Thanks Ng2020, rb1957 (always :) )

It is similar to lap joint under bending condition. after model washer into FEM, I see the stress even higher...

Was expecting some localized yielding and and the stress near bolt head is below yield... But it seems there are some red area with higher than UTS.

Will consider to use NL properties unless we are able to reduce the stress around the hole below UTS or only localized yielding.



Note: Customer wants to see colorful result... So, I show stress plot... :P

You're putting an army of FEA jocks out of work! > Good. All they do is generate a pile of useless misleading random numbers.
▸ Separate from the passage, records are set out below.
-- pv_equiv track=rewrite | github.com/amJenish/RL-Traffic-Light-Optimization | modelling/schedule_export.py | _link_signal_summary
-- ===== SOURCE A (Python) =====
-- def _link_signal_summary(state: str) -> str:
--     """Short decoding of SUMO phase ``state`` (one char per controlled link)."""
--     if not state:
--         return "No state string recorded."
--     n_g = sum(1 for c in state if c == "G")
--     n_gm = sum(1 for c in state if c == "g")
--     n_y = sum(1 for c in state if c == "y")
--     n_r = sum(1 for c in state if c == "r")
--     n_o = sum(1 for c in state if c not in "Ggyr")
--     parts = []
--     if n_g:
--         parts.append(f"{n_g} link(s) major green (G)")
--     if n_gm:
--         parts.append(f"{n_gm} link(s) minor green (g)")
--     if n_y:
--         parts.append(f"{n_y} yellow (y)")
--     if n_r:
--         parts.append(f"{n_r} red (r)")
--     if n_o:
--         parts.append(f"{n_o} other / off ({n_o} chars)")
--     return "Signal links in SUMO order: " + ", ".join(parts) + "."
-- ===== SOURCE B (Python) =====
-- def _link_signal_summary(state: str) -> str:
--     """Short decoding of SUMO phase ``state`` (one char per controlled link)."""
--     if not state:
--         return "No state string recorded."
--     n_g = n_gm = n_y = n_r = n_o = 0
--     for c in state:
--         if c == "G":
--             n_g += 1
--         elif c == "g":
--             n_gm += 1
--         elif c == "y":
--             n_y += 1
--         elif c == "r":
--             n_r += 1
--         else:
--             n_o += 1
--     labeled = [
--         (n_g, f"{n_g} link(s) major green (G)"),
--         (n_gm, f"{n_gm} link(s) minor green (g)"),
--         (n_y, f"{n_y} yellow (y)"),
--         (n_r, f"{n_r} red (r)"),
--         (n_o, f"{n_o} other / off ({n_o} chars)"),
--     ]
--     body = ", ".join(label for n, label in labeled if n)
--     return "Signal links in SUMO order: " + body + "."
-- ===== Notes on version B (the rewrite author's own statement) =====
-- stated objective: faster
-- what changed: B makes a single pass over state dispatching each character into one of five accumulators (instead of A's five separate full scans), then builds the output by filtering a data table of (count, label) pairs and joining, instead of A's chain of conditional appends.
import Mathlib
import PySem

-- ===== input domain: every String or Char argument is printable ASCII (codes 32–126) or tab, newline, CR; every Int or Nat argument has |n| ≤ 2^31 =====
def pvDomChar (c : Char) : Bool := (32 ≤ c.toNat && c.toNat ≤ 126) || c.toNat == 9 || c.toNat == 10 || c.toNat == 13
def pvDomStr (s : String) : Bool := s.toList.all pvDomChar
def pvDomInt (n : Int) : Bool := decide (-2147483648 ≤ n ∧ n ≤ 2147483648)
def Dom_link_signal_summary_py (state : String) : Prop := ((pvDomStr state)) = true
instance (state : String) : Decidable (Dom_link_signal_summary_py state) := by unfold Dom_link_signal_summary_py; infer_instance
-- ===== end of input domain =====

-- B does one classifying pass with five accumulators and table-driven filter/join formatting, instead of A's five scans and chained conditional appends (timing: measurably faster by constant factor).

-- ===== PORT A =====
def link_signal_summary_py (state : String) : String :=
  if state = "" then "No state string recorded."
  else
    let cs := state.toList
    let n_g : Int := cs.foldl (fun acc c => if c == 'G' then acc + 1 else acc) 0
    let n_gm : Int := cs.foldl (fun acc c => if c == 'g' then acc + 1 else acc) 0
    let n_y : Int := cs.foldl (fun acc c => if c == 'y' then acc + 1 else acc) 0
    let n_r : Int := cs.foldl (fun acc c => if c == 'r' then acc + 1 else acc) 0
    let n_o : Int := cs.foldl (fun acc c => if !("Ggyr".toList.contains c) then acc + 1 else acc) 0
    let parts : List String := []
    let parts := if n_g ≠ 0 then parts ++ [PySem.Int.toStr n_g ++ " link(s) major green (G)"] else parts
    let parts := if n_gm ≠ 0 then parts ++ [PySem.Int.toStr n_gm ++ " link(s) minor green (g)"] else parts
    let parts := if n_y ≠ 0 then parts ++ [PySem.Int.toStr n_y ++ " yellow (y)"] else parts
    let parts := if n_r ≠ 0 then parts ++ [PySem.Int.toStr n_r ++ " red (r)"] else parts
    let parts := if n_o ≠ 0 then parts ++ [PySem.Int.toStr n_o ++ " other / off (" ++ PySem.Int.toStr n_o ++ " chars)"] else parts
    "Signal links in SUMO order: " ++ PySem.Str.join ", " parts ++ "."

-- ===== PORT B =====
def link_signal_summary_py_alt (state : String) : String :=
  if state = "" then "No state string recorded."
  else
    let cnt := state.toList.foldl (fun (t : Int × Int × Int × Int × Int) c =>
      if c == 'G' then (t.1 + 1, t.2.1, t.2.2.1, t.2.2.2.1, t.2.2.2.2)
      else if c == 'g' then (t.1, t.2.1 + 1, t.2.2.1, t.2.2.2.1, t.2.2.2.2)
      else if c == 'y' then (t.1, t.2.1, t.2.2.1 + 1, t.2.2.2.1, t.2.2.2.2)
      else if c == 'r' then (t.1, t.2.1, t.2.2.1, t.2.2.2.1 + 1, t.2.2.2.2)
      else (t.1, t.2.1, t.2.2.1, t.2.2.2.1, t.2.2.2.2 + 1)) (0, 0, 0, 0, 0)
    let labeled : List (Int × String) := [
      (cnt.1, PySem.Int.toStr cnt.1 ++ " link(s) major green (G)"),
      (cnt.2.1, PySem.Int.toStr cnt.2.1 ++ " link(s) minor green (g)"),
      (cnt.2.2.1, PySem.Int.toStr cnt.2.2.1 ++ " yellow (y)"),
      (cnt.2.2.2.1, PySem.Int.toStr cnt.2.2.2.1 ++ " red (r)"),
      (cnt.2.2.2.2, PySem.Int.toStr cnt.2.2.2.2 ++ " other / off (" ++ PySem.Int.toStr cnt.2.2.2.2 ++ " chars)")]
    "Signal links in SUMO order: " ++ PySem.Str.join ", " ((labeled.filter (fun p => decide (p.1 ≠ 0))).map Prod.snd) ++ "."

-- ===== PRECONDITION & SPEC =====
def Spec_link_signal_summary_py (state : String) (out : String) : Prop := out = link_signal_summary_py_alt state
instance (state : String) (out : String) : Decidable (Spec_link_signal_summary_py state out) := by unfold Spec_link_signal_summary_py; infer_instance

-- ===== CLAIM =====
def Claim_equal_link_signal_summary_py : Prop := ∀ (state : String), Dom_link_signal_summary_py state → Spec_link_signal_summary_py state (link_signal_summary_py state)

-- ===== LEMMAS AND PROOFS =====
set_option maxHeartbeats 1600000

-- B's single classifying fold computes the four per-character counts and the 'other' count.
theorem pv_fold_tuple (l : List Char) (a b c d e : Int) :
    l.foldl (fun (t : Int × Int × Int × Int × Int) ch =>
      if ch == 'G' then (t.1 + 1, t.2.1, t.2.2.1, t.2.2.2.1, t.2.2.2.2)
      else if ch == 'g' then (t.1, t.2.1 + 1, t.2.2.1, t.2.2.2.1, t.2.2.2.2)
      else if ch == 'y' then (t.1, t.2.1, t.2.2.1 + 1, t.2.2.2.1, t.2.2.2.2)
      else if ch == 'r' then (t.1, t.2.1, t.2.2.1, t.2.2.2.1 + 1, t.2.2.2.2)
      else (t.1, t.2.1, t.2.2.1, t.2.2.2.1, t.2.2.2.2 + 1)) (a, b, c, d, e)
    = (a + l.count 'G', b + l.count 'g', c + l.count 'y', d + l.count 'r',
       e + l.countP (fun ch => !(['G','g','y','r'].contains ch))) := by
  induction l generalizing a b c d e with
  | nil => simp
  | cons ch t ih =>
    simp only [List.foldl_cons, List.count_cons, List.countP_cons]
    by_cases hG : ch = 'G' <;> by_cases hg : ch = 'g' <;> by_cases hy : ch = 'y' <;>
      by_cases hr : ch = 'r' <;> simp_all <;> omega

-- ===== VERDICT =====
theorem link_signal_summary_py_spec : Claim_equal_link_signal_summary_py := by
  intro state _
  unfold Spec_link_signal_summary_py link_signal_summary_py link_signal_summary_py_alt
  by_cases h : state = ""
  · simp [h]
  · simp only [h, ite_false]
    have e1 := PySem.List.foldl_beq_add_one (l := state.toList) (v := 'G') (a := (0 : Int))
    have e2 := PySem.List.foldl_beq_add_one (l := state.toList) (v := 'g') (a := (0 : Int))
    have e3 := PySem.List.foldl_beq_add_one (l := state.toList) (v := 'y') (a := (0 : Int))
    have e4 := PySem.List.foldl_beq_add_one (l := state.toList) (v := 'r') (a := (0 : Int))
    have hs : "Ggyr".toList = ['G','g','y','r'] := rfl
    have e5 : (state.toList.foldl (fun acc c => if !("Ggyr".toList.contains c) then acc + 1 else acc) (0:Int))
        = 0 + (state.toList.countP (fun c => !(['G','g','y','r'].contains c)) : Int) := by
      rw [PySem.List.foldl_if_add_one, hs]
    have eB := pv_fold_tuple state.toList 0 0 0 0 0
    simp only [e1, e2, e3, e4, e5, eB, zero_add, List.filter]
    set ng : Int := (state.toList.count 'G' : Int)
    set ngm : Int := (state.toList.count 'g' : Int)
    set ny : Int := (state.toList.count 'y' : Int)
    set nr : Int := (state.toList.count 'r' : Int)
    set no : Int := (state.toList.countP (fun ch => !(['G','g','y','r'].contains ch)) : Int)
    by_cases h1 : ng = 0 <;> by_cases h2 : ngm = 0 <;> by_cases h3 : ny = 0 <;>
      by_cases h4 : nr = 0 <;> by_cases h5 : no = 0 <;>
      simp_all [List.map]
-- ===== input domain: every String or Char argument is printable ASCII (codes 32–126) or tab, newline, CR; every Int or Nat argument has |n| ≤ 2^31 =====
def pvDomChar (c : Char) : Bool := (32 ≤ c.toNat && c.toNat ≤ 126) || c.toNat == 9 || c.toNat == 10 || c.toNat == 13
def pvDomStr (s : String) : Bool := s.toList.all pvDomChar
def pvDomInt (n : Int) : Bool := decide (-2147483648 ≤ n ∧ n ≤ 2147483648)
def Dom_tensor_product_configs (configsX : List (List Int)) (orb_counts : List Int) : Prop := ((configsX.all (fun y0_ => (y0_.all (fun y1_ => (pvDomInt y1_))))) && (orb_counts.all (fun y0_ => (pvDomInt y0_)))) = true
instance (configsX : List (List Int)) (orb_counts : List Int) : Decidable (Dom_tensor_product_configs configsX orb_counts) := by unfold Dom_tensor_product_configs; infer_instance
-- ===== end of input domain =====

-- B replaces A's nested-tuple tree construction and recursive recomposition with precomputed
-- cumulative shifts and one flat Cartesian-product fold; equivalence is proved on matching-length,
-- nonnegative orb_counts inputs (Pre_).

-- ===== PORT A =====

-- Python's heterogeneous "nested" value: either a flat list of configs, or a list of
-- (nested, configZ) pairs; the pair list is encoded as nil/cons cells (no nested inductive).
inductive PyNested where
  | flat : List Int → PyNested
  | nil  : PyNested
  | cons : PyNested → Int → PyNested → PyNested
deriving Repr

-- config_combination: the shifts list built by its loop over orb_counts[:-1]
def configShifts (orb_counts : List Int) : List Int :=
  (orb_counts.dropLast.foldl
    (fun (st : List Int × Int) oc =>
      let tot := st.2 + oc
      (st.1 ++ [(2 : Int) ^ tot.toNat], tot))   -- 2**tot; tot ≥ 0 on every admitted input
    ([1], 0)).1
Leeconti, If I understand your diagram it's a cantilever beam (I assume that's a fixed support on the right hand side) with a pin joint oriented vertically at the midspan.
Have a look in the USAF stress manual, from memory the section on lug analysis includes a closed-form method for analysing a beam in a socket which is somewhat similar to the scenario you're showing here. In short, the moment on the pin results in a triangular bearing stress distribution through the thickness of the lugs.
You could perhaps validate your FE analysis against the USAF closed-form solution.

regarding your cantilevered beam model ... what a terrible thing to do to a fastener ! I appreciate there are times when we all have to do terrible things in our designs (most often because we're put in a corner by others and told "figure it out".

If this is "truly" what you're modelling, model the contact between the plates, the preload, and NL material.

By all means show the customer the pretty pictures (they're some of our best "work") but it's difficult to relate to reality.
ultimate load ? ... apply a factored load ... stress results still "good" (NL material < ftu), then factor is your MS (conservatively)
limit load ? ... you are allowed limited "not significant" yielding at limit (as opposed to the usual trope "no yielding at limit" ... once you're looking at this detail, there'll always be some yielding at limit).
fatigue ... could be an issue ...

another day in paradise, or is paradise one day closer ?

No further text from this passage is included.